Когда князь В*** отворил мне дверь государева кабинета и затворил ее за мною, государь тотчас подошел ко мне, взял за руку и, приблизясь со мною к столу, оперся одной рукою на него, а другою продолжая держать мою руку, стал спрашивать вполголоса и с таким выражением милости, что вся моя робость исчезла и надежда снова ожила в душе моей. «Я слышал, – сказал государь, – что вы не мужчина, правда ли это?» Я не вдруг собралась с духом сказать: «Да, ваше величество, правда!» С минуту я стояла, потупив глаза, и молчала; сердце мое сильно билось, и рука дрожала в руке государевой! Государь ждал! Наконец, подняв глаза на него и сказывая свой ответ, я увидела, что государь краснеет; вмиг покраснела я сама, опустила глаза и не поднимала уже их до той минуты, в которую невольное движение печали повергло меня к ногам государя! Расспросив ПОДРОБНО ОБО ВСЕМ, что было причиною вступления моего в службу, государь много хвалил мою неустрашимость, говорил: ЧТО ЭТО ПЕРВЫЙ ПРИМЕР В РОССИИ; ЧТО ВСЕ НАЧАЛЬНИКИ ОТОЗВАЛИСЬ ОБО МНЕ С ВЕЛИКИМИ ПОХВАЛАМИ, НАЗЫВАЯ ХРАБРОСТЬ МОЮ БЕСПРИМЕРНОЮ; ЧТО ЕМУ ОЧЕНЬ ПРИЯТНО ЭТОМУ ВЕРИТЬ И ЧТО ОН ЖЕЛАЕТ СООБРАЗНО ЭТОМУ НАГРАДИТЬ МЕНЯ И ВОЗВРАТИТЬ С ЧЕСТИЮ В ДОМ ОТЦОВСКИЙ, ДАВ… Государь не имел времени кончить; при слове: ВОЗВРАТИТЬ В ДОМ! я вскрикнула от ужаса и ту же минуту упала к ногам государя: «Не отсылайте меня домой, ваше величество», – говорила я голосом отчаяния, – не отсылайте! я умру там! непременно умру! Не заставьте меня сожалеть, что не нашлось ни одной пули для меня в эту кампанию! Не отнимайте у меня жизни, государь! я добровольно хотела ею пожертвовать для вас!..

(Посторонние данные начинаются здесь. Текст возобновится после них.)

-- pv_equiv track=rewrite | github.com/volcengine/verl | atropos/environments/intern_bootcamp/internbootcamp_lib/internbootcamp/bootcamp/dhugestrings/dhugestrings.py | mset
-- ===== SOURCE A (Python) =====
-- def mset(s):
--     substr_set = set()
--     for k in range(10):
--         for num in range(2**k):
--             bin_str = bin(num)[2:].zfill(k)
--             if bin_str in s:
--                 substr_set.add(bin_str)
--     return substr_set
-- ===== SOURCE B (Python) =====
-- def mset(s):
--     result = set()
--     level = [""]
--     for _ in range(9):
--         nxt = []
--         for p in level:
--             for c in "01":
--                 q = p + c
--                 if q in s:
--                     nxt.append(q)
--         result.update(nxt)
--         level = nxt
--     return result
-- ===== Notes on version B (the rewrite author's own statement) =====
-- stated objective: faster
-- what changed: A tests all 2^0+...+2^9 = 1023 zero-padded binary strings against s; B grows the found substrings level by level, extending only substrings already found by one bit (a pruned trie walk), so only candidates whose prefix occurs in s are ever tested.
import Mathlib
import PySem

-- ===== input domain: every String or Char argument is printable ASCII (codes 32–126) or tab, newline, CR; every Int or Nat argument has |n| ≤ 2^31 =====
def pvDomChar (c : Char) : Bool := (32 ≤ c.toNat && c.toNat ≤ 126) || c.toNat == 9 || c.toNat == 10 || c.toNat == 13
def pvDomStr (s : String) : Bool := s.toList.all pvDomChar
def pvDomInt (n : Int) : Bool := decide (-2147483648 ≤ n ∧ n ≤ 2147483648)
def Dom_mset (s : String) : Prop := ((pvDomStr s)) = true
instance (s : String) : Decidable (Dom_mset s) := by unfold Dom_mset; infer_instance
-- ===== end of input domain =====

-- B replaces A's exhaustive enumeration of all 2^0+…+2^9 binary strings by a level-by-level
-- extension of the binary substrings already found (a pruned trie walk); return value only.

-- ===== PORT A =====
-- bin(num)[2:].zfill(k)
def binStrA (k num : Int) : List Char :=
  PySem.Chars.zfill (PySem.List.slice (PySem.Int.toBinChars0b num) (some 2) none) k

-- body of A's inner loop: 'if bin_str in s: substr_set.add(bin_str)'
def aInner (sl : List Char) (k : Int) (st : PySem.Set (List Char)) (num : Int) :
    PySem.Set (List Char) :=
  let binStr := binStrA k num
  if PySem.Chars.isIn binStr sl then PySem.Set.add st binStr else st

-- range(2**k): k comes from range(10), so k ≥ 0 and 2**k is (2 : Int) ^ k.toNat
def mset (s : String) : List String :=
  let substrSet :=
    (PySem.List.pyRange 0 10 1).foldl
      (fun st k => (PySem.List.pyRange 0 ((2 : Int) ^ k.toNat) 1).foldl (aInner s.toList k) st)
      (PySem.Set.empty)
  substrSet.map String.ofList

-- ===== PORT B =====
-- one iteration of B's outer loop: build nxt from level (st.2), then result.update(nxt)
def bStep (sl : List Char) (st : PySem.Set (List Char) × List (List Char)) (_ : Int) :
    PySem.Set (List Char) × List (List Char) :=
  let nxt := st.2.foldl
    (fun nxt p => ("01".toList).foldl
      (fun nxt c => if PySem.Chars.isIn (p ++ [c]) sl then nxt ++ [p ++ [c]] else nxt) nxt)
    []
  (PySem.Set.update st.1 nxt, nxt)

def mset_alt (s : String) : List String :=
  let res := (PySem.List.pyRange 0 9 1).foldl (bStep s.toList) (PySem.Set.empty, [[]])
  res.1.map String.ofList

-- ===== PRECONDITION & SPEC =====
def Spec_mset (s : String) (out : List String) : Prop := out = mset_alt s
instance (s : String) (out : List String) : Decidable (Spec_mset s out) := by unfold Spec_mset; infer_instance

-- ===== CLAIM (what is proved, stated in full; the proofs are below) =====
def Claim_equal_mset : Prop := ∀ (s : String), Dom_mset s → Spec_mset s (mset s)

-- ===== LEMMAS AND PROOFS =====

-- all binary strings of length k, in numeric (lexicographic) order
def allBin : Nat → List (List Char)
  | 0 => [[]]
  | k+1 => (allBin k).flatMap (fun p => [p ++ ['0'], p ++ ['1']])

-- A's candidate list at level k is exactly allBin k (numeric order); k = 0 gives ["0"]
lemma cand0 : ((PySem.List.pyRange 0 ((2:Int) ^ ((0:Int)).toNat) 1).map (binStrA 0)) = [['0']] := by decide
set_option maxRecDepth 100000 in
lemma cand_eq1 : ((PySem.List.pyRange 0 ((2:Int) ^ ((1:Int)).toNat) 1).map (binStrA 1)) = allBin 1 := by decide
set_option maxRecDepth 100000 in
lemma cand_eq2 : ((PySem.List.pyRange 0 ((2:Int) ^ ((2:Int)).toNat) 1).map (binStrA 2)) = allBin 2 := by decide
set_option maxRecDepth 100000 in
lemma cand_eq3 : ((PySem.List.pyRange 0 ((2:Int) ^ ((3:Int)).toNat) 1).map (binStrA 3)) = allBin 3 := by decide
set_option maxRecDepth 100000 in
lemma cand_eq4 : ((PySem.List.pyRange 0 ((2:Int) ^ ((4:Int)).toNat) 1).map (binStrA 4)) = allBin 4 := by decide
set_option maxRecDepth 100000 in
lemma cand_eq5 : ((PySem.List.pyRange 0 ((2:Int) ^ ((5:Int)).toNat) 1).map (binStrA 5)) = allBin 5 := by decide
set_option maxRecDepth 100000 in
lemma cand_eq6 : ((PySem.List.pyRange 0 ((2:Int) ^ ((6:Int)).toNat) 1).map (binStrA 6)) = allBin 6 := by decide
set_option maxRecDepth 100000 in
lemma cand_eq7 : ((PySem.List.pyRange 0 ((2:Int) ^ ((7:Int)).toNat) 1).map (binStrA 7)) = allBin 7 := by decide
set_option maxRecDepth 100000 in
lemma cand_eq8 : ((PySem.List.pyRange 0 ((2:Int) ^ ((8:Int)).toNat) 1).map (binStrA 8)) = allBin 8 := by decide
set_option maxRecDepth 100000 in
lemma cand_eq9 : ((PySem.List.pyRange 0 ((2:Int) ^ ((9:Int)).toNat) 1).map (binStrA 9)) = allBin 9 := by decide

lemma add_add_self (st : PySem.Set (List Char)) (x : List Char) :
    PySem.Set.add (PySem.Set.add st x) x = PySem.Set.add st x := by
  simp [PySem.Set.add, PySem.Set.contains]
  split_ifs with h <;> simp [h]

lemma foldl_if_add (sl : List Char) (l : List (List Char)) (st : PySem.Set (List Char)) :
    l.foldl (fun st q => if PySem.Chars.isIn q sl then PySem.Set.add st q else st) st
      = PySem.Set.update st (l.filter (fun q => PySem.Chars.isIn q sl)) := by
  induction l generalizing st with
  | nil => rfl
  | cons a t ih =>
      simp only [List.foldl_cons, List.filter_cons]
      split_ifs with h <;> simp [ih, PySem.Set.update]

lemma aInner_fold (sl : List Char) (k : Int) (st : PySem.Set (List Char)) :
    (PySem.List.pyRange 0 ((2:Int) ^ k.toNat) 1).foldl (aInner sl k) st
      = PySem.Set.update st
          (((PySem.List.pyRange 0 ((2:Int) ^ k.toNat) 1).map (binStrA k)).filter
            (fun q => PySem.Chars.isIn q sl)) := by
  have h : ∀ (st : PySem.Set (List Char)) (l : List Int), List.foldl (aInner sl k) st l
      = List.foldl (fun st q => if PySem.Chars.isIn q sl then PySem.Set.add st q else st) st
          (l.map (binStrA k)) := by
    intro st l; rw [List.foldl_map]; rfl
  rw [h, foldl_if_add]

lemma isIn_append_false (p : List Char) (c : Char) (sl : List Char)
    (h : PySem.Chars.isIn p sl = false) : PySem.Chars.isIn (p ++ [c]) sl = false := by
  rw [PySem.Chars.isIn_eq_false_iff] at *
  intro hin; exact h (((List.prefix_append p [c]).isInfix).trans hin)

-- B's inner two loops append the surviving extensions of each p in level
lemma b_inner (sl : List Char) (l acc : List (List Char)) :
    l.foldl
      (fun nxt p => ("01".toList).foldl
        (fun nxt c => if PySem.Chars.isIn (p ++ [c]) sl then nxt ++ [p ++ [c]] else nxt) nxt) acc
    = acc ++ l.flatMap (fun p => [p ++ ['0'], p ++ ['1']].filter (fun q => PySem.Chars.isIn q sl)) := by
  induction l generalizing acc with
  | nil => simp
  | cons a t ih =>
      show List.foldl _ (List.foldl _ acc ['0', '1']) t = _
      simp only [List.foldl_cons, List.foldl_nil, ih, List.flatMap_cons, List.filter_cons,
        List.filter_nil]
      split_ifs <;> simp

-- extending the surviving level-k strings gives exactly the surviving level-(k+1) strings
lemma level_step (sl : List Char) (k : Nat) :
    ((allBin k).filter (fun q => PySem.Chars.isIn q sl)).flatMap
        (fun p => [p ++ ['0'], p ++ ['1']].filter (fun q => PySem.Chars.isIn q sl))
      = (allBin (k+1)).filter (fun q => PySem.Chars.isIn q sl) := by
  rw [show allBin (k+1) = (allBin k).flatMap (fun p => [p ++ ['0'], p ++ ['1']]) from rfl,
    List.filter_flatMap]
  induction allBin k with
  | nil => rfl
  | cons a t ih =>
      rw [List.filter_cons]
      by_cases h : PySem.Chars.isIn a sl = true
      · rw [if_pos h, List.flatMap_cons, List.flatMap_cons, ih]
      · have hf := eq_false_of_ne_true h
        rw [hf]
        simp only [Bool.false_eq_true, if_false, List.flatMap_cons, ih]
        rw [show ([a ++ ['0'], a ++ ['1']].filter (fun q => PySem.Chars.isIn q sl)) = [] by
          simp [isIn_append_false a '0' sl hf, isIn_append_false a '1' sl hf]]
        rw [List.nil_append]

-- the concatenation of the surviving levels k+1 … k+n
def layers (sl : List Char) (k n : Nat) : List (List Char) :=
  match n with
  | 0 => []
  | n+1 => (allBin (k+1)).filter (fun q => PySem.Chars.isIn q sl) ++ layers sl (k+1) n

lemma update_append (st : PySem.Set (List Char)) (a b : List (List Char)) :
    PySem.Set.update st (a ++ b) = PySem.Set.update (PySem.Set.update st a) b :=
  List.foldl_append

lemma b_loop (sl : List Char) (l : List Int) : ∀ (k : Nat) (st : PySem.Set (List Char)),
    l.foldl (bStep sl) (st, (allBin k).filter (fun q => PySem.Chars.isIn q sl))
      = (PySem.Set.update st (layers sl k l.length),
         (allBin (k + l.length)).filter (fun q => PySem.Chars.isIn q sl)) := by
  induction l with
  | nil => intro k st; simp [layers, PySem.Set.update]
  | cons a t ih =>
      intro k st
      show t.foldl (bStep sl) (bStep sl (st, _) a) = _
      rw [show bStep sl (st, (allBin k).filter (fun q => PySem.Chars.isIn q sl)) a
            = (PySem.Set.update st ((allBin (k+1)).filter (fun q => PySem.Chars.isIn q sl)),
               (allBin (k+1)).filter (fun q => PySem.Chars.isIn q sl)) by
          simp only [bStep, b_inner, List.nil_append, level_step]]
      rw [ih (k+1)]
      simp only [List.length_cons, layers, update_append]
      rw [show k + 1 + t.length = k + (t.length + 1) from by omega]

-- dropping a duplicated head under Set.update-from-empty
lemma update_cons_dup (x : List Char) (l : List (List Char)) :
    PySem.Set.update ([] : PySem.Set (List Char)) (x :: x :: l)
      = PySem.Set.update ([] : PySem.Set (List Char)) (x :: l) := by
  show (x :: x :: l).foldl PySem.Set.add [] = (x :: l).foldl PySem.Set.add []
  simp only [List.foldl_cons, add_add_self]

-- ===== VERDICT (by name: the statement is the Claim_ definition above) =====
set_option maxRecDepth 10000 in
set_option maxHeartbeats 1600000 in
theorem mset_spec : Claim_equal_mset := by
  intro s _
  simp only [Spec_mset, mset, mset_alt]
  set sl := s.toList
  have hr10 : PySem.List.pyRange 0 10 1 = [0,1,2,3,4,5,6,7,8,9] := by decide
  have hr9 : PySem.List.pyRange 0 9 1 = [0,1,2,3,4,5,6,7,8] := by decide
  -- B side
  have hb : (PySem.List.pyRange 0 9 1).foldl (bStep sl) (PySem.Set.empty, [[]])
      = (PySem.Set.update ([] : PySem.Set (List Char)) (layers sl 0 9),
         (allBin 9).filter (fun q => PySem.Chars.isIn q sl)) := by
    have h0 : ([[]] : List (List Char)) = (allBin 0).filter (fun q => PySem.Chars.isIn q sl) := by
      simp [allBin, PySem.Chars.isIn_nil]
    rw [h0, b_loop sl (PySem.List.pyRange 0 9 1) 0 PySem.Set.empty, hr9]
    rfl
  rw [hb]
  -- A side
  rw [hr10]
  simp only [List.foldl_cons, List.foldl_nil, aInner_fold]
  rw [cand0, cand_eq1, cand_eq2, cand_eq3, cand_eq4, cand_eq5, cand_eq6, cand_eq7,
    cand_eq8, cand_eq9]
  rw [show (PySem.Set.empty : PySem.Set (List Char)) = [] from rfl]
  rw [← update_append, ← update_append, ← update_append, ← update_append, ← update_append,
    ← update_append, ← update_append, ← update_append, ← update_append]
  congr 1
  -- remaining: the two filtered concatenations build the same set list
  have hlayers : layers sl 0 9
      = ((allBin 1).filter (fun q => PySem.Chars.isIn q sl)) ++
        (((allBin 2).filter (fun q => PySem.Chars.isIn q sl)) ++
        (((allBin 3).filter (fun q => PySem.Chars.isIn q sl)) ++
        (((allBin 4).filter (fun q => PySem.Chars.isIn q sl)) ++
        (((allBin 5).filter (fun q => PySem.Chars.isIn q sl)) ++
        (((allBin 6).filter (fun q => PySem.Chars.isIn q sl)) ++
        (((allBin 7).filter (fun q => PySem.Chars.isIn q sl)) ++
        (((allBin 8).filter (fun q => PySem.Chars.isIn q sl)) ++
        ((allBin 9).filter (fun q => PySem.Chars.isIn q sl))))))))) := by
    simp only [layers]
    norm_num
  rw [hlayers]
  by_cases h0 : PySem.Chars.isIn ['0'] sl
  · rw [show ([['0']] : List (List Char)).filter (fun q => PySem.Chars.isIn q sl) = [['0']] by
      simp [h0]]
    rw [show (allBin 1).filter (fun q => PySem.Chars.isIn q sl)
        = ['0'] :: ([['1']] : List (List Char)).filter (fun q => PySem.Chars.isIn q sl) by
      simp [allBin, List.filter_cons, h0]]
    rw [List.singleton_append, List.cons_append]
    exact update_cons_dup _ _
  · rw [show ([['0']] : List (List Char)).filter (fun q => PySem.Chars.isIn q sl) = [] by
      simp [eq_false_of_ne_true h0]]
    rw [List.nil_append]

Очень сильно, искренне и эмоционально описала Надежда Андреевна две свои встречи с императором Александром I. Пожалуй, это самые яркие страницы в ее книге. Рассказ молодой женщины, которая просит у самодержца «неслыханной милости» – права служить в его армии, читается с неослабевающим интересом. При всем при том, что это именно рассказ, а не прямой диалог, так как Дурова вовсе не желала (или не могла) передать читателям абсолютно ВСЕ детали своих бесед с Александром Павловичем. Потому весьма кратко пишет она о том, ЧТО говорила, и весьма подробно о том, КАК говорила: «вмиг покраснела», «движение печали повергло меня к ногам государя», «вскрикнула от ужаса», «обнимала колени государевы и плакала», «говорила это, сложа руки, как перед образом, и смотря на государя глазами полными слез», «затрепетала от радости»…
За этим описанием встает картина неимоверно трудного для «кавалерист-девицы» разговора, в ходе которого ей удалось изменить первоначальное намерение царя отправить героиню – пусть почетно, с наградой – но все-таки домой к отцу, в Сарапул. Она смогла внушить императору, что способна преодолевать женские слабости, способна достойно носить мундир воина. Она выпросила у него ту награду, о которой мечтала всю жизнь, – чин офицера. Александр Павлович поддался на уговоры. Но это было неспроста: перед ним на столе лежали документы, доставленные в столицу доверенными лицами и подтверждавшие слова «товарища» (унтер-офицера) конного Польского полка Соколова.